Incidentally, three of the eight DEMs observed in this study, namely miR-423, miR-4524a and miR-744 are located on chromosome 17. Levels of expression of miR-423, located at 17q11.2, have been shown to be influenced by an SNP rs6505162 C > A which has been shown to correlate with risk in a wide range of cancers although the mechanistic processes remain elusive38. In this study, expression levels of miR-423 were found to be reduced in CLL. A qRT-PCR based study has also reported reduced expression of miR-423 in CLL patients particularly in the context of higher lactate dehydrogenase (LDH) activity 29. Higher expression of miR-744 among older female patients with ovarian carcinoma has been reported to correlate with prolonged disease free survival, suggesting its protective influence39. This is comparable to findings in this study where higher expression of miR-744 correlates with extended time to first treatment in CLL patients as compared to those with reduced expression. The miR-4524a present at 17q24.2 is located within intron 22 of the host gene ABCA6. ABCA6 is an ATP binding cassette superfamily A, member 6 transporter which plays a role in macrophage lipid homeostasis. As per the present study, expression of miR-4524a was found to be upregulated in CLL, and a significant association was observed between its high expression levels and shorter TTFT. Furthermore, a study has shown upregulation of expression of ABCA6 in CLL40. It has been further shown that miR-4524a/b targets LDH A that promotes aerobic glycolysis in colorectal cancer and that it could become an important therapeutic target of cancer energy metabolism41.

Two novel miR sequences (novel miR-4370 and novel miR-763) having differential regulation in the present study, showed homology with two piRNA sequences (piR-36225 and piR-30799) and a C/D box snoRNA (U43 or SNORD43). Recent molecular studies have rediscovered the structural and functional diversity of snoRNAs42 and piRNAs43 and their aberrant expression in cancer. Induction of C/D box snoRNAs has been reported to favor leukemogenesis44. A number of snoRNAs have been reported to predict the clinical outcome in early stage as well as IGHV mutated CLL45,46. Various tRNA fragments have been reported to induce transient translational arrest42 and tRNA derived small RNAs can function similarly to miRs. Identification of tRNA molecules in the present study suggest that these might also be involved in the development of CLL.

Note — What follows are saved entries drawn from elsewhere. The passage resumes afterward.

-- pv_equiv track=rewrite | github.com/skillrill/pytest_demo | interview_questions.py | reverse_words_keep_numbers
-- ===== SOURCE A (Python) =====
-- def reverse_words_keep_numbers(st1):
--     st2 = ''
--     word = ''
--     for i in st1:
--         if not i.isdigit():
--             word += i
--         else:
--             st2 += word[::-1]
--             word = ''
--             st2 += i
--     st2 += word[::-1]
--     return st2
-- ===== SOURCE B (Python) =====
-- def reverse_words_keep_numbers(st1):
--     # Two-phase: split into maximal runs of equal digit-ness, then render each run
--     # (digit runs unchanged, non-digit runs reversed) and join.
--     runs = []
--     cur_key = None
--     cur = []
--     for c in st1:
--         k = c.isdigit()
--         if k == cur_key:
--             cur.append(c)
--         else:
--             if cur:
--                 runs.append((cur_key, cur))
--             cur_key = k
--             cur = [c]
--     if cur:
--         runs.append((cur_key, cur))
--     return ''.join(''.join(g) if k else ''.join(reversed(g)) for k, g in runs)
-- ===== Notes on version B (the rewrite author's own statement) =====
-- stated objective: alternative
-- what changed: Replaces A's single accumulate-and-flush loop over two string accumulators with a two-phase run decomposition: first group the string into maximal runs of equal digit-ness, then render each run (digit runs kept, non-digit runs reversed) and join.
import Mathlib
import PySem

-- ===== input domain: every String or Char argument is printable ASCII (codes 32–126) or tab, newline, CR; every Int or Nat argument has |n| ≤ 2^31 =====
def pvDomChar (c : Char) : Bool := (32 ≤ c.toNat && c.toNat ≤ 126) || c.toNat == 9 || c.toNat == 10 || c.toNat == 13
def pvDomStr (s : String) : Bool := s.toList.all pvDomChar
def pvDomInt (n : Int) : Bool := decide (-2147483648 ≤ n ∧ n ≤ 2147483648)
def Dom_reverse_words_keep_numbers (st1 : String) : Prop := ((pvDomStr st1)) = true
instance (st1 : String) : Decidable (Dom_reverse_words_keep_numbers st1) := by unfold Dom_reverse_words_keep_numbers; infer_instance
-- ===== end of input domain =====

-- B replaces A's accumulate-and-flush loop by a two-phase run decomposition (group into
-- maximal digit/non-digit runs, then render); alternative structure, same O(n) cost.

-- ===== PORT A =====
-- A's loop body: state (st2, word) as lists of chars
def rwknStepA (p : List Char × List Char) (i : Char) : List Char × List Char :=
  if !(PySem.Chars.isdigit i) then (p.1, p.2 ++ [i])
  else (p.1 ++ p.2.reverse ++ [i], [])

def reverse_words_keep_numbers (st1 : String) : String :=
  let p := st1.toList.foldl rwknStepA ([], [])
  String.mk (p.1 ++ p.2.reverse)

-- ===== PORT B =====
-- B's loop body: state (runs, cur_key, cur); cur_key is None before the first char
def rwknStepB (st : List (Option Bool × List Char) × Option Bool × List Char) (c : Char) :
    List (Option Bool × List Char) × Option Bool × List Char :=
  let k := PySem.Chars.isdigit c
  if some k = st.2.1 then (st.1, st.2.1, st.2.2 ++ [c])
  else ((if st.2.2 ≠ [] then st.1 ++ [(st.2.1, st.2.2)] else st.1), some k, [c])

-- ''.join(''.join(g) if k else ''.join(reversed(g)) for k, g in runs)
def rwknRender (runs : List (Option Bool × List Char)) : List Char :=
  (runs.map (fun r => if r.1 = some true then r.2 else r.2.reverse)).flatten

def reverse_words_keep_numbers_alt (st1 : String) : String :=
  let st := st1.toList.foldl rwknStepB ([], none, [])
  let runs := if st.2.2 ≠ [] then st.1 ++ [(st.2.1, st.2.2)] else st.1
  String.mk (rwknRender runs)

-- ===== PRECONDITION & SPEC =====
def Spec_reverse_words_keep_numbers (st1 : String) (out : String) : Prop := out = reverse_words_keep_numbers_alt st1
instance (st1 : String) (out : String) : Decidable (Spec_reverse_words_keep_numbers st1 out) := by unfold Spec_reverse_words_keep_numbers; infer_instance

-- ===== CLAIM (what is proved, stated in full; the proofs are below) =====
def Claim_equal_reverse_words_keep_numbers : Prop := ∀ (st1 : String), Dom_reverse_words_keep_numbers st1 → Spec_reverse_words_keep_numbers st1 (reverse_words_keep_numbers st1)

-- ===== LEMMAS AND PROOFS =====

-- Invariant tying A's state (st2, word) to B's state (runs, cur_key, cur)
def rwknInv (a : List Char × List Char)
    (b : List (Option Bool × List Char) × Option Bool × List Char) : Prop :=
  a.1 = rwknRender b.1 ++ (if b.2.1 = some true then b.2.2 else []) ∧
  a.2 = (if b.2.1 = some false then b.2.2 else []) ∧
  (b.2.1 = none → b.2.2 = [] ∧ b.1 = []) ∧
  (b.2.1 ≠ none → b.2.2 ≠ [])

theorem rwknRender_append (xs : List (Option Bool × List Char)) (r : Option Bool × List Char) :
    rwknRender (xs ++ [r]) = rwknRender xs ++ (if r.1 = some true then r.2 else r.2.reverse) := by
  simp [rwknRender]

theorem rwkn_inv_fold (l : List Char) :
    ∀ a b, rwknInv a b → rwknInv (l.foldl rwknStepA a) (l.foldl rwknStepB b) := by
  induction l with
  | nil => intro a b h; exact h
  | cons c l ih =>
    intro a b h
    obtain ⟨h1, h2, h3, h4⟩ := h
    obtain ⟨runs, key, cur⟩ := b
    simp only at h1 h2 h3 h4
    apply ih
    by_cases hk : PySem.Chars.isdigit c = true
    · -- c is a digit
      match key with
      | some true =>
        simp [rwknStepA, rwknStepB, rwknInv, hk, h1, h2]
      | some false =>
        have hc := h4 (by simp)
        simp [rwknStepA, rwknStepB, rwknInv, hk, h1, h2, hc, rwknRender_append]
      | none =>
        obtain ⟨hc, hr⟩ := h3 rfl
        simp [rwknStepA, rwknStepB, rwknInv, hk, h1, h2, hc, hr, rwknRender]
    · -- c is not a digit
      match key with
      | some true =>
        have hc := h4 (by simp)
        simp [rwknStepA, rwknStepB, rwknInv, hk, h1, h2, hc, rwknRender_append]
      | some false =>
        simp [rwknStepA, rwknStepB, rwknInv, hk, h1, h2]
      | none =>
        obtain ⟨hc, hr⟩ := h3 rfl
        simp [rwknStepA, rwknStepB, rwknInv, hk, h1, h2, hc, hr, rwknRender]

-- ===== VERDICT (by name: the statement is the Claim_ definition above) =====
theorem reverse_words_keep_numbers_spec : Claim_equal_reverse_words_keep_numbers := by
  intro st1 _
  unfold Spec_reverse_words_keep_numbers reverse_words_keep_numbers reverse_words_keep_numbers_alt
  have h := rwkn_inv_fold st1.toList ([], []) ([], none, [])
      (by simp [rwknInv, rwknRender])
  set a := st1.toList.foldl rwknStepA ([], []) with ha
  set b := st1.toList.foldl rwknStepB ([], none, []) with hb
  obtain ⟨h1, h2, h3, h4⟩ := h
  obtain ⟨runs, key, cur⟩ := b
  simp only at h1 h2 h3 h4 ⊢
  match key with
  | some true =>
    have hc := h4 (by simp)
    simp [h1, h2, hc, rwknRender_append]
  | some false =>
    have hc := h4 (by simp)
    simp [h1, h2, hc, rwknRender_append]
  | none =>
    obtain ⟨hc, hr⟩ := h3 rfl
    simp [h1, h2, hc, hr, rwknRender]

A thorough analysis of the targets affected by eight differentially expressed miRs suggested that these miRs may influence checkpoints of the cell cycle as depicted in Fig. 5. Information deduced from miRNet and published literature47,48,49,50 indicates that CDC25A and WEE1 that regulate CDK1/2 involved in G2 checkpoint may be abrogated by DEMs miR-155, miR-4524a and miR-744. Similarly, let-7e and miR-155 may also influence PLK1 at G2 checkpoint while miR-423 may modulate MCM2 at S checkpoint. Furthermore, MYC, P53 and ATM interactions during G1 phase may be affected by let-7e, miR-30a, miR-423, miR-155, miR-744, and miR486 (Fig. 5). It is plausible that these DEMs perturb intricate circuitry, result in altered apoptosis51 and cell arrest in CLL. Further investigations in miR(s) and target(s) are warranted to decipher mechanistic basis of oncogenesis in CLL and their effect on clinical outcome and response to therapy.

Fig. 5: Putative functional roles of differentially expressed miRs (DEM) in regulation of cell cycle phases (M, G1, S, G2) and checkpoints (M, G1, S, G2) in CLL.
figure 5

The DEMs miR-155, miR-4524a, and miR-744 might disrupt CDK1/2 regulated G2 checkpoint by modulating the expression of CDC25A and WEE1. The let-7c and miR-155 may also act through PLK1 at the G2 checkpoint whereas miR-423 could abrogate expression of MCM2 at the S checkpoint. The let-7e, miR-30a, miR-423, miR-155, miR-744, and miR-486 are known to regulate TP53, MYC, and ATM and hence may modulate G1 phase of the cell cycle.

In conclusion, extensive studies aimed at a better elucidation of global transcriptional landscape of sncRNAs, their effects on clinical outcomes could help refine the patient stratification schemes and sncRNAs could surface as additional molecular biomarkers for improved prognosis and exploration of therapeutic targets in future.